**To do:** If a line in the records below holds the string "hfoldeq", count it; give only the total.

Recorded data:
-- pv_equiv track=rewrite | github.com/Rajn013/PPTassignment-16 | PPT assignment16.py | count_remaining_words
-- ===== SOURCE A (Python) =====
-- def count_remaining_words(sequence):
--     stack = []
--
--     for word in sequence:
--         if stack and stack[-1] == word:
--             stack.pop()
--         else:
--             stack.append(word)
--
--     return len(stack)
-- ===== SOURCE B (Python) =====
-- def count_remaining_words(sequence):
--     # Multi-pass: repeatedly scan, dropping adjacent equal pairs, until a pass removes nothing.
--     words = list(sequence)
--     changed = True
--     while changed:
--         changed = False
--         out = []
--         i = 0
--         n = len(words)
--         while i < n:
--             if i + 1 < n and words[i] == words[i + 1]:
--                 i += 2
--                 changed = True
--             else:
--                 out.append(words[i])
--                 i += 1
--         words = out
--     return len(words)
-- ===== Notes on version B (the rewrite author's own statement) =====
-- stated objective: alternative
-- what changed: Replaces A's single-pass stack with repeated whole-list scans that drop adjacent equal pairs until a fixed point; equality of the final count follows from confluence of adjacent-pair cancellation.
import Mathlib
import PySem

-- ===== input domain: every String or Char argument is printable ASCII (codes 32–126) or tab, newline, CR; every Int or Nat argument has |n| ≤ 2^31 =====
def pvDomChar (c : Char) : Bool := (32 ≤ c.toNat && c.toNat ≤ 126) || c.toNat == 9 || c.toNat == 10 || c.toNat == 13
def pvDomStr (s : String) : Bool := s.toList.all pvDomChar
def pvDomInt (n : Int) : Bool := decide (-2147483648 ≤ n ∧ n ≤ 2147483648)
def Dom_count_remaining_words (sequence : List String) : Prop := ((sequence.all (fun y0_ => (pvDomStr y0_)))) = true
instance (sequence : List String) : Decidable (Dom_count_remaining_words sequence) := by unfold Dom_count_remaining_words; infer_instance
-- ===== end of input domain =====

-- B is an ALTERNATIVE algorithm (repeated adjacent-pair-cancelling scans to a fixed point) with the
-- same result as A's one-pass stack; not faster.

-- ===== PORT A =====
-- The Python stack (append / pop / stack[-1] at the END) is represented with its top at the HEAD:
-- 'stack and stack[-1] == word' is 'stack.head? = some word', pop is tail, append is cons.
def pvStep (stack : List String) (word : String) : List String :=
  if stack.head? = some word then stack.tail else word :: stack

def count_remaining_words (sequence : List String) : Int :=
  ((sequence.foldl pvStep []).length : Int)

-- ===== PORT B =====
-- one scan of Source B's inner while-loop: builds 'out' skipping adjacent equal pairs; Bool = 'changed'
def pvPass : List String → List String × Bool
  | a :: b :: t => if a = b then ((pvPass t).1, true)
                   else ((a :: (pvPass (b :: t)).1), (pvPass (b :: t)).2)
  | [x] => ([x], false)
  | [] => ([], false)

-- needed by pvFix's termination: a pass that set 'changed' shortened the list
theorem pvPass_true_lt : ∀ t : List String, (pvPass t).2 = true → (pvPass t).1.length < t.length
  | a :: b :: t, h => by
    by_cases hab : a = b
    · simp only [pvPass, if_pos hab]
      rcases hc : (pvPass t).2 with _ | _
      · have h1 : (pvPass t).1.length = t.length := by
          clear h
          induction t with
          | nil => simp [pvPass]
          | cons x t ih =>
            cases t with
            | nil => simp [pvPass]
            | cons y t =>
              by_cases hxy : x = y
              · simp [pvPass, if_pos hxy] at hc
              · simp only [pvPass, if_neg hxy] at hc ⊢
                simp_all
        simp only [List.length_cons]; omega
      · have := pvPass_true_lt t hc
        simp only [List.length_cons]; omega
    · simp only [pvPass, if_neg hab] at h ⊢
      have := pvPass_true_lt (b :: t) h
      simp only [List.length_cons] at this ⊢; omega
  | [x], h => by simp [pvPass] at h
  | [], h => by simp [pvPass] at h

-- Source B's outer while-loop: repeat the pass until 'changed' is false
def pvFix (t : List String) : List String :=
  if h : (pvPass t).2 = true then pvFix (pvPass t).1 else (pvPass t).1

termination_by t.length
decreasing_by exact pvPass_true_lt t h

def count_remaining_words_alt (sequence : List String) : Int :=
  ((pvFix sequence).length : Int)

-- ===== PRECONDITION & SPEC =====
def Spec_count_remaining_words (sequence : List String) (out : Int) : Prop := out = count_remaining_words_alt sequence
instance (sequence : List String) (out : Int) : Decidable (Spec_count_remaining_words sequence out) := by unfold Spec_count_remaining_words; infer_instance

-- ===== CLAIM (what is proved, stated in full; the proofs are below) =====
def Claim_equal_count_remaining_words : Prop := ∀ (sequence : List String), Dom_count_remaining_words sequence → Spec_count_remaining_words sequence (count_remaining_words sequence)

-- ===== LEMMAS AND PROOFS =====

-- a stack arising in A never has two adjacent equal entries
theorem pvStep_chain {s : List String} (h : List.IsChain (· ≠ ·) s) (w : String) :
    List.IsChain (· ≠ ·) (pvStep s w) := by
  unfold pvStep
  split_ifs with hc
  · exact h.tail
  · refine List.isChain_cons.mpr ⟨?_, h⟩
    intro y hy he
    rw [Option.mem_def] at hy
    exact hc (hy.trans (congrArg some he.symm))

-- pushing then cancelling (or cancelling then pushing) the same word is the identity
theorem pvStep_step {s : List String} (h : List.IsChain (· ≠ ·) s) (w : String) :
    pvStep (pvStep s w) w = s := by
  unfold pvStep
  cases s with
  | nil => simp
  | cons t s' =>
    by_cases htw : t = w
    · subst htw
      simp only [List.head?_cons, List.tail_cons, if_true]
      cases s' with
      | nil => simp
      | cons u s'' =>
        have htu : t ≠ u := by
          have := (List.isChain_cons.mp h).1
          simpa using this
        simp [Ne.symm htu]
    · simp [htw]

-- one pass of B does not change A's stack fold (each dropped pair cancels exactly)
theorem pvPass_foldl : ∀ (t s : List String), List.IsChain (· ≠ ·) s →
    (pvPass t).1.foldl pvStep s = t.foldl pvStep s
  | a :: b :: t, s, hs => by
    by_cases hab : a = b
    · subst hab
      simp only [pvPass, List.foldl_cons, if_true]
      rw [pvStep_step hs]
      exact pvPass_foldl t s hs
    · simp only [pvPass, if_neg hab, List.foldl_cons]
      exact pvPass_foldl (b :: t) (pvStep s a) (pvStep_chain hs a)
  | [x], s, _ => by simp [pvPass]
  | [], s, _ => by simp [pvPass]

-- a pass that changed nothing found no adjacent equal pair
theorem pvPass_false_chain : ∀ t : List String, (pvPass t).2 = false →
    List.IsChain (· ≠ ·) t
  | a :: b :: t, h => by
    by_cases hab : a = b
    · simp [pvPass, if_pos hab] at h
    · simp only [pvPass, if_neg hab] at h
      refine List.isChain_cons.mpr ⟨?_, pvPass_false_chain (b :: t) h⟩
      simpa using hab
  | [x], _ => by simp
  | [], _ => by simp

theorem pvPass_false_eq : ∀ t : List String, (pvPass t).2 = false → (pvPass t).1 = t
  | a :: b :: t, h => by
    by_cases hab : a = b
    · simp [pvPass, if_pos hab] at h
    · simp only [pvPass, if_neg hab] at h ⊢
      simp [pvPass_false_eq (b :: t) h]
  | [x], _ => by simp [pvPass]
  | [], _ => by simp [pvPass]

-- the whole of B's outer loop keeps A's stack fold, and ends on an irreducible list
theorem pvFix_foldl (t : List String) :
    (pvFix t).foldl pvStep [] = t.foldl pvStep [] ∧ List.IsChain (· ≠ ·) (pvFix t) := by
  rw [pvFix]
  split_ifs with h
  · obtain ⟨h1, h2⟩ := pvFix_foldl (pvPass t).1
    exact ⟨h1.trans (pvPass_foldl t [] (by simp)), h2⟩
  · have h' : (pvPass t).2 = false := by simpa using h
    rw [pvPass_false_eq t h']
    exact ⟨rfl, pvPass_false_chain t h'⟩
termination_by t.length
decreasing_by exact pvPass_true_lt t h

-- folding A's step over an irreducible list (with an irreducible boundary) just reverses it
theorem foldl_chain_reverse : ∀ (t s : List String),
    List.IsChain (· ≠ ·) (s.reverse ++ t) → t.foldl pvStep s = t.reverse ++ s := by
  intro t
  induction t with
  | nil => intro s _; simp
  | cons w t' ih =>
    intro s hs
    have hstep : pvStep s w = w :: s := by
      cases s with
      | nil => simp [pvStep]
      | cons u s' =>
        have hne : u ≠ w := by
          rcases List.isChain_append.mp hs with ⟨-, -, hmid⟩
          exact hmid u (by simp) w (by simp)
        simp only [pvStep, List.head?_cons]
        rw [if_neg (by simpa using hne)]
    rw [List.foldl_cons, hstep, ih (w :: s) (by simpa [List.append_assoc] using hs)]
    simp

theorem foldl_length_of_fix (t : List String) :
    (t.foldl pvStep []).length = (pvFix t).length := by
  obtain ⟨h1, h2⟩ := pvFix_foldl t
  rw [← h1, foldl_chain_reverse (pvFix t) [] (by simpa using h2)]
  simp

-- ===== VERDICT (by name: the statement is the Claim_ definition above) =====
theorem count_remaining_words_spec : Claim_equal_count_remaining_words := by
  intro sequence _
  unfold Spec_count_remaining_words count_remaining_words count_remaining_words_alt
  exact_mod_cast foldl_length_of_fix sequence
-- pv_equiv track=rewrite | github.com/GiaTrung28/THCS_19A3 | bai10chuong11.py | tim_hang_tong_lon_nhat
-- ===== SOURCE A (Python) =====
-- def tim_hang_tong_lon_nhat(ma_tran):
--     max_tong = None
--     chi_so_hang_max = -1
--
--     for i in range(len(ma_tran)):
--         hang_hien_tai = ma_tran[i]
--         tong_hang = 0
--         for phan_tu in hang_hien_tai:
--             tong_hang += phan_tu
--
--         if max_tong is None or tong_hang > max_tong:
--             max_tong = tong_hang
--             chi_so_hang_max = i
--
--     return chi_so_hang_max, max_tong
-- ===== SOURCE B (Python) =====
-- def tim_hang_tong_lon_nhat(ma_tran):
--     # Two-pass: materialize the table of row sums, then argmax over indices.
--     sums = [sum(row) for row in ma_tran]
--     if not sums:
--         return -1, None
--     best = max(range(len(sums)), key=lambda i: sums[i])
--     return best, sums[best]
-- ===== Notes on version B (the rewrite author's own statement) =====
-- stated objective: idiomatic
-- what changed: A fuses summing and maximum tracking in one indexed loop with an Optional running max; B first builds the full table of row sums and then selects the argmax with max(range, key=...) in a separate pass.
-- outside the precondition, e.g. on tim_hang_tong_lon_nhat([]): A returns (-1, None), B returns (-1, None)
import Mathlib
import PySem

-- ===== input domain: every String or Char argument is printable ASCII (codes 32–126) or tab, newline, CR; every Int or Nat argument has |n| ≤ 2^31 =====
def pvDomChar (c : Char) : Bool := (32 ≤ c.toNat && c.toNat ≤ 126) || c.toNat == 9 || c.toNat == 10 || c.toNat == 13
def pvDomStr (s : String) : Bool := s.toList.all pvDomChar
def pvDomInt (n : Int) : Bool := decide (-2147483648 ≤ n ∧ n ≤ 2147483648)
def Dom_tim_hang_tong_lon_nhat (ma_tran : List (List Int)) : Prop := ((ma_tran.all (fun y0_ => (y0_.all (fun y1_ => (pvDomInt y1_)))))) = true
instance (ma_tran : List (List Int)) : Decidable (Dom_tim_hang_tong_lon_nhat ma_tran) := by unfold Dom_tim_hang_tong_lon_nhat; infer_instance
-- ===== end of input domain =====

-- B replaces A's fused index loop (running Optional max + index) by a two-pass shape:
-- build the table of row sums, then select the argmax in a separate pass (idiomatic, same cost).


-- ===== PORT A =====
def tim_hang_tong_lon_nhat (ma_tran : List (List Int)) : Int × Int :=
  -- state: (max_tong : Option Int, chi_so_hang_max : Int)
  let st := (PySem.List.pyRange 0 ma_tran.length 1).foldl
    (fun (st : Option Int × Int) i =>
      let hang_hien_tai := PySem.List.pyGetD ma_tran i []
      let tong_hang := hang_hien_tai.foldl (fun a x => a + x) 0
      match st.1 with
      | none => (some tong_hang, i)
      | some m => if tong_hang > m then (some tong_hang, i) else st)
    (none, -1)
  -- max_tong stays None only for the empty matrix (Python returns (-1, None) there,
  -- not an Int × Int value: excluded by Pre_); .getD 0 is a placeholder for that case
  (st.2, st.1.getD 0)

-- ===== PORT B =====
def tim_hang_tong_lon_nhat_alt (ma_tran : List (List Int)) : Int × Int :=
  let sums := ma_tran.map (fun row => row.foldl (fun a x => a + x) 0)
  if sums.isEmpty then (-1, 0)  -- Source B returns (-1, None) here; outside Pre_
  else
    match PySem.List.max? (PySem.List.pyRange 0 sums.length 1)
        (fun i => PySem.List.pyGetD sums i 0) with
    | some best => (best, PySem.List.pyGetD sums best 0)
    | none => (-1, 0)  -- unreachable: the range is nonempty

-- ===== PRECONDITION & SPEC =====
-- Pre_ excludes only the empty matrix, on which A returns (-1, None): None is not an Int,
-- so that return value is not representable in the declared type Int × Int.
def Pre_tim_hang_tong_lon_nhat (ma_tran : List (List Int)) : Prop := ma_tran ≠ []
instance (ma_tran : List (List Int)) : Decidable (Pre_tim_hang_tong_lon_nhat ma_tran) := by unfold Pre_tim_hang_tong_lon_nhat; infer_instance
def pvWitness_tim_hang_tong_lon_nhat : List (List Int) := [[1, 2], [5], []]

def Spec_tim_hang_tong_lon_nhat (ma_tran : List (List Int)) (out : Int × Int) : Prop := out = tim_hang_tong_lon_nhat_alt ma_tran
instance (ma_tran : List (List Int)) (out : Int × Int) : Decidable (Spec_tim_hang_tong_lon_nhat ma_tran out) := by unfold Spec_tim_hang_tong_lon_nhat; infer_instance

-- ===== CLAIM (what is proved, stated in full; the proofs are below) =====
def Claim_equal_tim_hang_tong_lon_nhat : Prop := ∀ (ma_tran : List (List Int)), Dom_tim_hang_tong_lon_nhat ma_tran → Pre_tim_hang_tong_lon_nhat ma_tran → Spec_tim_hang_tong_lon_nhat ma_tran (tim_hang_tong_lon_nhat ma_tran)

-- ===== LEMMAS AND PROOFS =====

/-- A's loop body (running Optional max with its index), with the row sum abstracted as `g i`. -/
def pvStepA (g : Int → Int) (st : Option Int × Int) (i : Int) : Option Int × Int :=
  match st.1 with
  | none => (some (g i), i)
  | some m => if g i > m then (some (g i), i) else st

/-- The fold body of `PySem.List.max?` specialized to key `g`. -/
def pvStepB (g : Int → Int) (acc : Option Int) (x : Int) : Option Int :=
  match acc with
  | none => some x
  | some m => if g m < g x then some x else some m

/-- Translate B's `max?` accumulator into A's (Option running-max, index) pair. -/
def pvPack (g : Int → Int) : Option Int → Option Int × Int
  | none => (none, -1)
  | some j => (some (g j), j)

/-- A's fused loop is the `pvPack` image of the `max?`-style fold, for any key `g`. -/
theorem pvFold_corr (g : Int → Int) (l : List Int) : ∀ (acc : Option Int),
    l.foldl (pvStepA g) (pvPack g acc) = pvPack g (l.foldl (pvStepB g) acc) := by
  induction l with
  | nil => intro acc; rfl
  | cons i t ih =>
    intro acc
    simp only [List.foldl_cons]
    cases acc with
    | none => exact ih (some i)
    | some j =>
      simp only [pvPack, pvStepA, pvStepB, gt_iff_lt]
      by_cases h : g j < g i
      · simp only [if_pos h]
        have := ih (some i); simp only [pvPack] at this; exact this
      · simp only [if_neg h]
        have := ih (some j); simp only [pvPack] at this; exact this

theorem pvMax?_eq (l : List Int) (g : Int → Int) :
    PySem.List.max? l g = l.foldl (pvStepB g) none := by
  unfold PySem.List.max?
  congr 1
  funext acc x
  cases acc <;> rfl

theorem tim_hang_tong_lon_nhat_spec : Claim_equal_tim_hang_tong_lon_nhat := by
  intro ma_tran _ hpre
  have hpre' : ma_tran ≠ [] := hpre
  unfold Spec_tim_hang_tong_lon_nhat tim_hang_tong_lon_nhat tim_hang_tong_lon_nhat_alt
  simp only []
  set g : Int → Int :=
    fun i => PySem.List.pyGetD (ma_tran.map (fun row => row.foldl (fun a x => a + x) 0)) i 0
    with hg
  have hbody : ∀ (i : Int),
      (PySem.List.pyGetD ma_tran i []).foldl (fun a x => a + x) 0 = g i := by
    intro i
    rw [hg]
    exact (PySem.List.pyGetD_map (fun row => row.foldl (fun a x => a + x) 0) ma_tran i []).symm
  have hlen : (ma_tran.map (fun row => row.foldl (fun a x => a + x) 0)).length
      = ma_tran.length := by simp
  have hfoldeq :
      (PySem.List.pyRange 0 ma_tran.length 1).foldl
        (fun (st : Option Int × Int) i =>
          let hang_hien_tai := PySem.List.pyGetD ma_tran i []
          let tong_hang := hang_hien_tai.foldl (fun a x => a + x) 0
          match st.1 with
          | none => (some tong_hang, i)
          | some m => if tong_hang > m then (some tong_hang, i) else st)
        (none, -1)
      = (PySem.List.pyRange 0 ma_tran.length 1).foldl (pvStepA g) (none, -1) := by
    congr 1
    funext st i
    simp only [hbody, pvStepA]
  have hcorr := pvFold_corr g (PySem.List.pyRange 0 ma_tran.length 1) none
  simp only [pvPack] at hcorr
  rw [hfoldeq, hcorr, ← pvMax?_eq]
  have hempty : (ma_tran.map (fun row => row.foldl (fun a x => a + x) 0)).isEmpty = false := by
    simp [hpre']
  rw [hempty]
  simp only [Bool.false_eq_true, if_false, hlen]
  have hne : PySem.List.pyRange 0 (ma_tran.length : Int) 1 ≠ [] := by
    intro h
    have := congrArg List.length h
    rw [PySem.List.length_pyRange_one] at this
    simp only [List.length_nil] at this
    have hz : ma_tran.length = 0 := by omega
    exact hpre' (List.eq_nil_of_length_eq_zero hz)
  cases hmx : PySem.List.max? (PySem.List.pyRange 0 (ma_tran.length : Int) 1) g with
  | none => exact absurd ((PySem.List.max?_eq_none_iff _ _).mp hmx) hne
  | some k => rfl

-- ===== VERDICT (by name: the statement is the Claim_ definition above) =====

**Answer to the problem:** 2